«Quien no desperdicia lo útil
jamás carece de lo necesario.»
POPULAR
ivía Lucas en una de las muchas aldeas que se hallan
esparcidas por la malagueña comarca de la Axarquía. Era
una población pequeña, pero acogedora, cálida y entrañable,
donde todos se conocían y ayudaban como buenos vecinos.
En ella habían nacido él y su hermano. Allí
habían nacido sus padres y sus abuelos… De allí era su
familia de muchas generaciones atrás.
Lucas y su familia ganaban su diario sustento cultivando
un huerto propiedad de la familia. Aquella tierra,
tierra noble y generosa cuando se la cuida con cariño y
se cultiva con esmero, había sido suficiente para darles
los más variados frutos, suficientes
para cubrir las propias necesidades y comercializar los
excedentes.
Pero ahora les estaba tocando vivir una mala época. Dos
años de dura sequía se habían sucedido y el tiempo no
daba el menor atisbo de cambio.

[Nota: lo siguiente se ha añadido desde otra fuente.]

-- pv_equiv track=rewrite | github.com/Biewoom/Algorithms | Kakao.2018_blind/셔틀버스.py | CheckMyTime
-- ===== SOURCE A (Python) =====
-- from collections import defaultdict
--
-- def CheckMyTime(lastBus, Queue, Crews, capacity):
--     while Crews and Crews[0] <= lastBus:
--         Queue.append(Crews.pop(0))
--
--     if len(Queue) < capacity:
--         return lastBus
--     else:
--         TimeMap = defaultdict(int)
--         for time in Queue: TimeMap[time] += 1
--
--         TimeCandidates = sorted(TimeMap.keys())
--
--         count = i = 0
--         while count + TimeMap[ TimeCandidates[i] ] < capacity:
--             count += TimeMap[ TimeCandidates[i] ]
--             i += 1
--         MyTime = TimeCandidates[i] - 1
--         return MyTime
-- ===== SOURCE B (Python) =====
-- def CheckMyTime(lastBus, Queue, Crews, capacity):
--     i = 0
--     n = len(Crews)
--     while i < n and Crews[i] <= lastBus:
--         i += 1
--     Queue += Crews[:i]
--     del Crews[:i]
--     if len(Queue) < capacity:
--         return lastBus
--     return sorted(Queue)[capacity - 1] - 1
-- ===== Notes on version B (the rewrite author's own statement) =====
-- stated objective: faster
-- what changed: B replaces A's repeated Crews.pop(0) loop and counter-dict candidate scan with a single prefix scan plus one slice splice and a direct sorted(Queue)[capacity-1]-1 closed form.
-- outside the precondition, e.g. on CheckMyTime(5, [3, 7], [], 0): A returns 2, B returns 6
import Mathlib
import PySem

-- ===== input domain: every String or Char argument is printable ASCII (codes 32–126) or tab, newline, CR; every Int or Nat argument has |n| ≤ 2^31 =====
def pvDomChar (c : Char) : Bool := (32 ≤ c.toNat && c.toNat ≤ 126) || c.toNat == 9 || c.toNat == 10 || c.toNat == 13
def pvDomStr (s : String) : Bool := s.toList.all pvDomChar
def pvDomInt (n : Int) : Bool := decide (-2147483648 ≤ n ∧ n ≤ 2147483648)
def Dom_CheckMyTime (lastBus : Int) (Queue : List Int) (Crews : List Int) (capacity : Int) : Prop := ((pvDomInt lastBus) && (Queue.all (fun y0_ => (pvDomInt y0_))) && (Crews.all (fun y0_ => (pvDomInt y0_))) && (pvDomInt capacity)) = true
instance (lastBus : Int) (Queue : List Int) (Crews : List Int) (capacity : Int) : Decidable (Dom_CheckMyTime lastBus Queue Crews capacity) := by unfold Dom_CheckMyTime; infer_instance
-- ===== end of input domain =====

-- ===== PORT A =====
-- One honest line: B scans the boardable crew prefix once and indexes the sorted queue
-- directly, instead of A's repeated pop(0) and counter-dict candidate walk; proved equal
-- for capacity >= 1 (return value only; both Pythons mutate Queue/Crews identically).

-- A's 'while Crews and Crews[0] <= lastBus: Queue.append(Crews.pop(0))'
def pvPopLoop (Queue : List Int) (Crews : List Int) (lastBus : Int) : List Int :=
  match Crews with
  | [] => Queue
  | c :: rest => if c ≤ lastBus then pvPopLoop (Queue ++ [c]) rest lastBus else Queue

-- A's 'count = i = 0; while count + TimeMap[TimeCandidates[i]] < capacity: ...; return TimeCandidates[i] - 1'
-- (recursion over the candidate list mirrors the index i; [] = where Python raises IndexError, unreachable under Pre_)
def pvScanLoop (cands : List Int) (tm : PySem.Dict Int Int) (count capacity : Int) : Int :=
  match cands with
  | [] => 0
  | t :: rest =>
      if count + tm.getD t 0 < capacity then pvScanLoop rest tm (count + tm.getD t 0) capacity
      else t - 1

def CheckMyTime (lastBus : Int) (Queue : List Int) (Crews : List Int) (capacity : Int) : Int :=
  let q := pvPopLoop Queue Crews lastBus
  if (q.length : Int) < capacity then lastBus
  else
    let tm := q.foldl (fun d x => d.modify x 0 (· + 1)) PySem.Dict.empty
    let cands := PySem.List.sorted tm.keys (fun x => x) false
    pvScanLoop cands tm 0 capacity

-- ===== PORT B =====
-- Source B's 'i = 0; while i < n and Crews[i] <= lastBus: i += 1'
def pvPrefLen (Crews : List Int) (lastBus : Int) : Nat :=
  match Crews with
  | [] => 0
  | c :: rest => if c ≤ lastBus then pvPrefLen rest lastBus + 1 else 0

def CheckMyTime_alt (lastBus : Int) (Queue : List Int) (Crews : List Int) (capacity : Int) : Int :=
  let i := pvPrefLen Crews lastBus
  let q := Queue ++ Crews.take i
  if (q.length : Int) < capacity then lastBus
  else (PySem.List.pyGet? (PySem.List.sorted q (fun x => x) false) (capacity - 1)).getD 0 - 1

-- ===== PRECONDITION & SPEC =====
-- Pre_ restricts to the natural domain capacity >= 1: for capacity <= 0 A either raises
-- IndexError (empty combined queue) or returns min-1 by a degenerate fall-through, while
-- B's negative index reads the last element; neither value is specified for a bus of
-- non-positive capacity.
def Pre_CheckMyTime (lastBus : Int) (Queue : List Int) (Crews : List Int) (capacity : Int) : Prop :=
  1 ≤ capacity
instance (lastBus : Int) (Queue : List Int) (Crews : List Int) (capacity : Int) : Decidable (Pre_CheckMyTime lastBus Queue Crews capacity) := by unfold Pre_CheckMyTime; infer_instance

def pvWitness_CheckMyTime : Int × List Int × List Int × Int := (10, [1, 2], [3, 4, 11], 3)

def Spec_CheckMyTime (lastBus : Int) (Queue : List Int) (Crews : List Int) (capacity : Int) (out : Int) : Prop := out = CheckMyTime_alt lastBus Queue Crews capacity
instance (lastBus : Int) (Queue : List Int) (Crews : List Int) (capacity : Int) (out : Int) : Decidable (Spec_CheckMyTime lastBus Queue Crews capacity out) := by unfold Spec_CheckMyTime; infer_instance

-- ===== CLAIM (what is proved, stated in full; the proofs are below) =====
def Claim_equal_CheckMyTime : Prop := ∀ (lastBus : Int) (Queue : List Int) (Crews : List Int) (capacity : Int), Dom_CheckMyTime lastBus Queue Crews capacity → Pre_CheckMyTime lastBus Queue Crews capacity → Spec_CheckMyTime lastBus Queue Crews capacity (CheckMyTime lastBus Queue Crews capacity)

-- ===== LEMMAS AND PROOFS =====

-- A's pop loop produces Queue ++ (the boardable prefix of Crews)
theorem pvPopLoop_eq (Crews : List Int) : ∀ (Queue : List Int) (lastBus : Int),
    pvPopLoop Queue Crews lastBus = Queue ++ Crews.take (pvPrefLen Crews lastBus) := by
  induction Crews with
  | nil => intro Q lb; simp [pvPopLoop, pvPrefLen]
  | cons c rest ih =>
      intro Q lb
      by_cases h : c ≤ lb
      · simp [pvPopLoop, pvPrefLen, h, ih]
      · simp [pvPopLoop, pvPrefLen, h]

-- the expansion of candidate values by their multiplicities in the dict
def pvExpand (cands : List Int) (tm : PySem.Dict Int Int) : List Int :=
  cands.flatMap (fun c => List.replicate (tm.getD c 0).toNat c)

theorem pvScanLoop_getD (cands : List Int) : ∀ (tm : PySem.Dict Int Int) (count capacity : Int),
    (∀ c ∈ cands, 0 ≤ tm.getD c 0) →
    1 ≤ capacity - count → capacity - count ≤ ((pvExpand cands tm).length : Int) →
    pvScanLoop cands tm count capacity = (pvExpand cands tm).getD (capacity - count - 1).toNat 0 - 1 := by
  induction cands with
  | nil => intro tm count cap _ h1 h2; simp [pvExpand] at h2; omega
  | cons t rest ih =>
      intro tm count cap hnn h1 h2
      have hg : ((tm.getD t 0).toNat : Int) = tm.getD t 0 :=
        Int.toNat_of_nonneg (hnn t (by simp))
      have hexp : pvExpand (t :: rest) tm
          = List.replicate (tm.getD t 0).toNat t ++ pvExpand rest tm := by
        simp [pvExpand]
      have hlen2 : (pvExpand (t :: rest) tm).length
          = (tm.getD t 0).toNat + (pvExpand rest tm).length := by
        rw [hexp]; simp
      by_cases h : count + tm.getD t 0 < cap
      · have hk : (tm.getD t 0).toNat ≤ (cap - count - 1).toNat := by omega
        rw [pvScanLoop, if_pos h,
          ih tm (count + tm.getD t 0) cap (fun c hc => hnn c (by simp [hc])) (by omega) (by omega),
          hexp, List.getD_append_right _ _ _ _ (by simpa using hk)]
        have hidxeq : (cap - count - 1).toNat - (List.replicate (tm.getD t 0).toNat t).length
            = (cap - (count + tm.getD t 0) - 1).toNat := by
          simp only [List.length_replicate]; omega
        rw [hidxeq]
      · have hlt : (cap - count - 1).toNat < (tm.getD t 0).toNat := by omega
        rw [pvScanLoop, if_neg h, hexp,
          List.getD_append _ _ _ _ (by simp only [List.length_replicate]; exact hlt)]
        simp only [List.getD, List.getElem?_replicate]
        rw [if_pos hlt]
        simp

-- counts agree elementwise, hence the expansion is a permutation of q
theorem pvExpand_count (cands : List Int) (tm : PySem.Dict Int Int) (hnd : cands.Nodup) (v : Int) :
    (pvExpand cands tm).count v = if v ∈ cands then (tm.getD v 0).toNat else 0 := by
  induction cands with
  | nil => simp [pvExpand]
  | cons t rest ih =>
      simp only [List.nodup_cons] at hnd
      have hx : pvExpand (t :: rest) tm
          = List.replicate (tm.getD t 0).toNat t ++ pvExpand rest tm := by simp [pvExpand]
      rw [hx, List.count_append, List.count_replicate, ih hnd.2]
      by_cases hv : v = t
      · subst hv; simp [hnd.1]
      · simp [hv, Ne.symm hv]

theorem pvExpand_pairwise (cands : List Int) (tm : PySem.Dict Int Int)
    (h : cands.Pairwise (· < ·)) : (pvExpand cands tm).Pairwise (fun a b => a ≤ b) := by
  induction cands with
  | nil => simp [pvExpand]
  | cons t rest ih =>
      rw [List.pairwise_cons] at h
      have hx : pvExpand (t :: rest) tm
          = List.replicate (tm.getD t 0).toNat t ++ pvExpand rest tm := by simp [pvExpand]
      rw [hx, List.pairwise_append]
      refine ⟨List.pairwise_replicate.mpr (Or.inr le_rfl), ih h.2, ?_⟩
      intro a ha b hb
      rw [List.eq_of_mem_replicate ha]
      simp only [pvExpand, List.mem_flatMap] at hb
      obtain ⟨c, hc1, hc2⟩ := hb
      rw [List.eq_of_mem_replicate hc2]
      exact le_of_lt (h.1 c hc1)

theorem pvExpand_sorted_counter (q : List Int) :
    pvExpand (PySem.List.sorted (PySem.Set.ofList q) (fun x => x) false) (PySem.Dict.counter q)
      = PySem.List.sorted q (fun x => x) false := by
  set cands := PySem.List.sorted (PySem.Set.ofList q) (fun x => x) false with hc
  have hnd : cands.Nodup := (PySem.List.sorted_perm _ _ _).nodup_iff.mpr (PySem.Set.nodup_ofList q)
  have hperm : (pvExpand cands (PySem.Dict.counter q)).Perm q := by
    rw [List.perm_iff_count]
    intro v
    rw [pvExpand_count cands _ hnd v]
    by_cases hv : v ∈ q
    · have hmem : v ∈ cands := by
        rw [hc, PySem.List.mem_sorted]; exact (PySem.Set.mem_ofList q v).mpr hv
      simp [hmem, PySem.Dict.getD_counter]
    · have hmem : v ∉ cands := by
        rw [hc, PySem.List.mem_sorted]
        exact fun h => hv ((PySem.Set.mem_ofList q v).mp h)
      simp [hmem, List.count_eq_zero_of_not_mem hv]
  have hpw : (pvExpand cands (PySem.Dict.counter q)).Pairwise (fun a b => a ≤ b) :=
    pvExpand_pairwise cands (PySem.Dict.counter q)
      (hc ▸ PySem.List.sorted_ofList_pairwise_lt q)
  exact (PySem.List.sorted_id_eq_of_perm_of_pairwise q (pvExpand cands (PySem.Dict.counter q))
    hperm hpw).symm

-- ===== VERDICT (by name: the statement is the Claim_ definition above) =====
theorem CheckMyTime_spec : Claim_equal_CheckMyTime := by
  intro lastBus Queue Crews capacity _ hpre
  have hcap : 1 ≤ capacity := hpre
  unfold Spec_CheckMyTime
  simp only [CheckMyTime, CheckMyTime_alt]
  rw [pvPopLoop_eq]
  set q := Queue ++ Crews.take (pvPrefLen Crews lastBus) with hq
  by_cases hlen : (q.length : Int) < capacity
  · rw [if_pos hlen, if_pos hlen]
  · rw [if_neg hlen, if_neg hlen, ← PySem.Dict.counter_eq_foldl, PySem.Dict.keys_counter]
    have hnn : ∀ c ∈ PySem.List.sorted (PySem.Set.ofList q) (fun x => x) false,
        0 ≤ (PySem.Dict.counter q).getD c 0 := by
      intro c _; rw [PySem.Dict.getD_counter]; exact Int.natCast_nonneg _
    have hslen : (PySem.List.sorted q (fun x => x) false).length = q.length :=
      PySem.List.length_sorted q _ _
    have hexplen : ((pvExpand (PySem.List.sorted (PySem.Set.ofList q) (fun x => x) false)
        (PySem.Dict.counter q)).length : Int) = (q.length : Int) := by
      rw [pvExpand_sorted_counter q, hslen]
    rw [pvScanLoop_getD _ (PySem.Dict.counter q) 0 capacity hnn (by omega) (by omega),
      pvExpand_sorted_counter q]
    have h10 : capacity - 0 - 1 = capacity - 1 := by ring
    rw [h10, PySem.List.pyGet?_of_nonneg _ (by omega : (0:Int) ≤ capacity - 1)]
    have hidx : (capacity - 1).toNat < (PySem.List.sorted q (fun x => x) false).length := by omega
    rw [List.getElem?_eq_getElem hidx, Option.getD_some, List.getD_eq_getElem _ _ hidx]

Allí trabajaban Lucas y
el padre desde que el sol despuntaba sus primeros rayos
hasta que se ponía, con escasas esperanzas de ver
gratificados sus esfuerzos con una cosecha
proporcionada.
Estaban en plena temporada. Bien temprano, padre e hijo
se entregaban a la recogida de la fruta que había
sazonado y la iban colocando seleccionada en unas cajas
de madera. Luego, Elías, el más joven de los hermanos,
se encargaba de llevarlas a un detallista del mercado
para su venta.
Con esta y otras entradas, la familia lograba cada día
el dinero que necesitaba para llevar, al menos, una vida
digna.
Pero el joven labriego no estaba contento con aquella
labor. Pensaba que el trabajo era excesivo y escasos los
beneficios, sentimiento que se le agudizaba al comprobar
que su amigo Julián, que trabajaba en la capital de la
provincia, disfrutaba de una mejor calidad de vida, con
menor esfuerzo y sacrificio.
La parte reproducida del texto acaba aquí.